'El último tango', y el primero, estuvo prohibido durante el franquismo. Había que cruzar la frontera para verla en Perpiñán y comprar mantequilla en el supermercado. Quiere decirse que la hostilidad de la dictadura a la obra maestra de Bertolucci se habría reanudado ahora con los clichés del machismo, el heteropatriarcado y el corsé de las obligaciones pedagógicas.

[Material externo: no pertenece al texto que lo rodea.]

theorem pvL0 (z o : Nat) (s : List Char) (hc : ∀ x ∈ s, x = '0' ∨ x = '1')
    (hz : s.count '0' = z) (ho : s.count '1' = o) (hpos : 0 < o) :
    pvLoop ('0' :: s) = (pvLoop s).map (fun r => String.ofList ('0' :: r.toList)) ++
      pvLoop ('1' :: (List.replicate (z + 1) '0' ++ List.replicate (o - 1) '1')) := by
  suffices haux : ∀ N s, 2 ^ s.length - pvVal s ≤ N → (∀ x ∈ s, x = '0' ∨ x = '1') →
      s.count '0' = z → s.count '1' = o →
      pvLoop ('0' :: s) = (pvLoop s).map (fun r => String.ofList ('0' :: r.toList)) ++
        pvLoop ('1' :: (List.replicate (z + 1) '0' ++ List.replicate (o - 1) '1')) from
    haux _ s le_rfl hc hz ho
  intro N
  induction N with
  | zero => intro s hle _ _ _; have := pvVal_lt s; omega
  | succ n ih =>
    intro s hle hc hz ho
    by_cases hfix : pvNext s = s
    · have h01 : pvHas01 s = false := pvHas01_of_fix s hfix
      have hshape := pvNo01_shape s hc h01
      rw [hz, ho] at hshape
      obtain ⟨o', rfl⟩ : ∃ o', o = o' + 1 := ⟨o - 1, by omega⟩
      have hsplit : '0' :: s =
          [] ++ '0' :: '1' :: (List.replicate o' '1' ++ List.replicate z '0') := by
        rw [hshape]
        simp [List.replicate_succ]
      have ht01 := pvHas01_ones_zeros o' z
      have hnx : pvNext ('0' :: s) =
          '1' :: (List.replicate (z + 1) '0' ++ List.replicate o' '1') := by
        rw [hsplit, pvNext_decomp [] _ ht01]
        have hc1 : (List.replicate o' '1' ++ List.replicate z '0').count '1' = o' := by
          simp [List.count_replicate]
        have hc0 : (List.replicate o' '1' ++ List.replicate z '0').count '0' = z := by
          simp [List.count_replicate]
        have hl : (List.replicate o' '1' ++ List.replicate z '0').length = o' + z := by
          simp
        rw [hc1, hc0, hl]
        by_cases hb : 0 < o'
        · rw [if_pos hb]
          have : o' + z - z = o' := by omega
          rw [this]
          simp [List.replicate_succ]
        · rw [if_neg hb]
          have : o' = 0 := by omega
          subst this
          simp [List.replicate_succ]
      have hne : pvNext ('0' :: s) ≠ '0' :: s := by
        rw [hnx]
        intro he
        simp at he
      rw [pvLoop_eq ('0' :: s), if_neg hne, hnx, pvLoop_eq s, if_pos hfix]
      simp
    · have h01 : pvHas01 s = true := by
        by_contra hb
        exact hfix (pvNext_fix s (by simpa using hb))
      have hcons := pvNext_cons '0' s h01
      have hne : pvNext ('0' :: s) ≠ '0' :: s := by
        rw [hcons]
        intro he
        simp at he
        exact hfix he
      obtain ⟨hc', hz', ho'⟩ := pvNext_comb s hc h01
      rw [pvLoop_eq ('0' :: s), if_neg hne, hcons, pvLoop_eq s, if_neg hfix]
      have hdec := pvMeasure_dec s hfix
      rw [ih (pvNext s) (by omega) hc' (by rw [hz', hz]) (by rw [ho', ho])]
      simp

theorem pvMain (N : Nat) : ∀ (k n : Int), k.toNat + n.toNat ≤ N →
    pvLoop (List.replicate k.toNat '0' ++ List.replicate n.toNat '1') =
      pvGen k n := by
  induction N with
  | zero =>
    intro k n hle
    have hk : k.toNat = 0 := by omega
    have hn : n.toNat = 0 := by omega
    rw [pvGen, if_pos ⟨by omega, by omega⟩, hk, hn]
    rw [List.replicate_zero, List.replicate_zero, List.nil_append,
      pvLoop_eq, if_pos (pvNext_fix [] rfl)]
  | succ N ih =>
    intro k n hle
    by_cases hk0 : k ≤ 0
    · by_cases hn0 : n ≤ 0
      · have hk : k.toNat = 0 := by omega
        have hn : n.toNat = 0 := by omega
        rw [pvGen, if_pos ⟨hk0, hn0⟩, hk, hn]
        rw [List.replicate_zero, List.replicate_zero, List.nil_append,
          pvLoop_eq, if_pos (pvNext_fix [] rfl)]
      · rw [pvGen, if_neg (by tauto), if_pos hk0]
        have hk : k.toNat = 0 := by omega
        rw [hk, List.replicate_zero, List.nil_append]
        have hfix : pvNext (List.replicate n.toNat '1') = List.replicate n.toNat '1' :=
          pvNext_fix _ (by simpa using pvHas01_ones_zeros n.toNat 0)
        rw [pvLoop_eq, if_pos hfix, PySem.List.pyRepeat_singleton]
    · by_cases hn0 : n ≤ 0
      · rw [pvGen, if_neg (by tauto), if_neg hk0, if_pos hn0]
        have hn : n.toNat = 0 := by omega
        rw [hn, List.replicate_zero, List.append_nil]
        have hfix : pvNext (List.replicate k.toNat '0') = List.replicate k.toNat '0' :=
          pvNext_fix _ (pvHas01_rep0 k.toNat)
        rw [pvLoop_eq, if_pos hfix, PySem.List.pyRepeat_singleton]
      · rw [pvGen, if_neg (by tauto), if_neg hk0, if_neg hn0]
        have hsplit : List.replicate k.toNat '0' = '0' :: List.replicate (k.toNat - 1) '0' := by
          conv_lhs => rw [show k.toNat = (k.toNat - 1) + 1 by omega]
          rw [List.replicate_succ]
        rw [hsplit, List.cons_append]
        rw [pvL0 (k.toNat - 1) n.toNat _
          (by intro x hx; simp [List.mem_replicate] at hx; tauto)
          (by simp [List.count_replicate])
          (by simp [List.count_replicate])
          (by omega)]
        rw [show k.toNat - 1 + 1 = k.toNat by omega, pvL1]
        have h1 : pvLoop (List.replicate (k.toNat - 1) '0' ++ List.replicate n.toNat '1') =
            pvGen (k - 1) n := by
          have := ih (k - 1) n (by omega)
          rwa [show (k - 1).toNat = k.toNat - 1 by omega] at this
        have h2 : pvLoop (List.replicate k.toNat '0' ++ List.replicate (n.toNat - 1) '1') =
            pvGen k (n - 1) := by
          have := ih k (n - 1) (by omega)
          rwa [show (n - 1).toNat = n.toNat - 1 by omega] at this
        rw [h1, h2]

-- ===== VERDICT (by name: the statement is the Claim_ definition above) =====
theorem generate_zeros_ones_spec : Claim_equal_generate_zeros_ones := by
  intro k n _dom
  unfold Spec_generate_zeros_ones generate_zeros_ones
  rw [PySem.List.pyRepeat_singleton, PySem.List.pyRepeat_singleton, pvAlt_eq_pvGen]
  exact pvMain (k.toNat + n.toNat) k n le_rfl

Bernardo Bertolucci tuvo enormes dificultades para estrenar 'El último tango'. Sobrepasó la oposición de los productores, de los censores. Tuvo que comparecer en los tribunales, no por la apología de la violación, sino por la ferocidad transgresora de una película que exploraba los límites del sexo, la muerte, de la muerte y el sexo en una dialéctica sórdida, poderosamente estética, desgarradora, desesperante.
Hoy no podría estrenarla. El neopuritanismo, el femenismo dogmático, la sumisión de la sociedad a la corrección, habrían neutralizado el menor atisbo de una proyección abierta. Bertolucci ha sido condenado al pelotón de los maltratadores. Una ridícula purga retrospectiva que amenaza la memoria de los cineastas que se desempeñaban con tiranía en los rodajes. Que se preparen Elia Kazan y Hitchcock. Que se preparen Kubrick, y Lars von Trier.
El sarcasmo póstumo de Bertolucci consiste en que ha logrado la unanimidad. El rechazo del oscurantismo de los moralistas antiguos y nuevos. No se me ocurre mejor epitafio.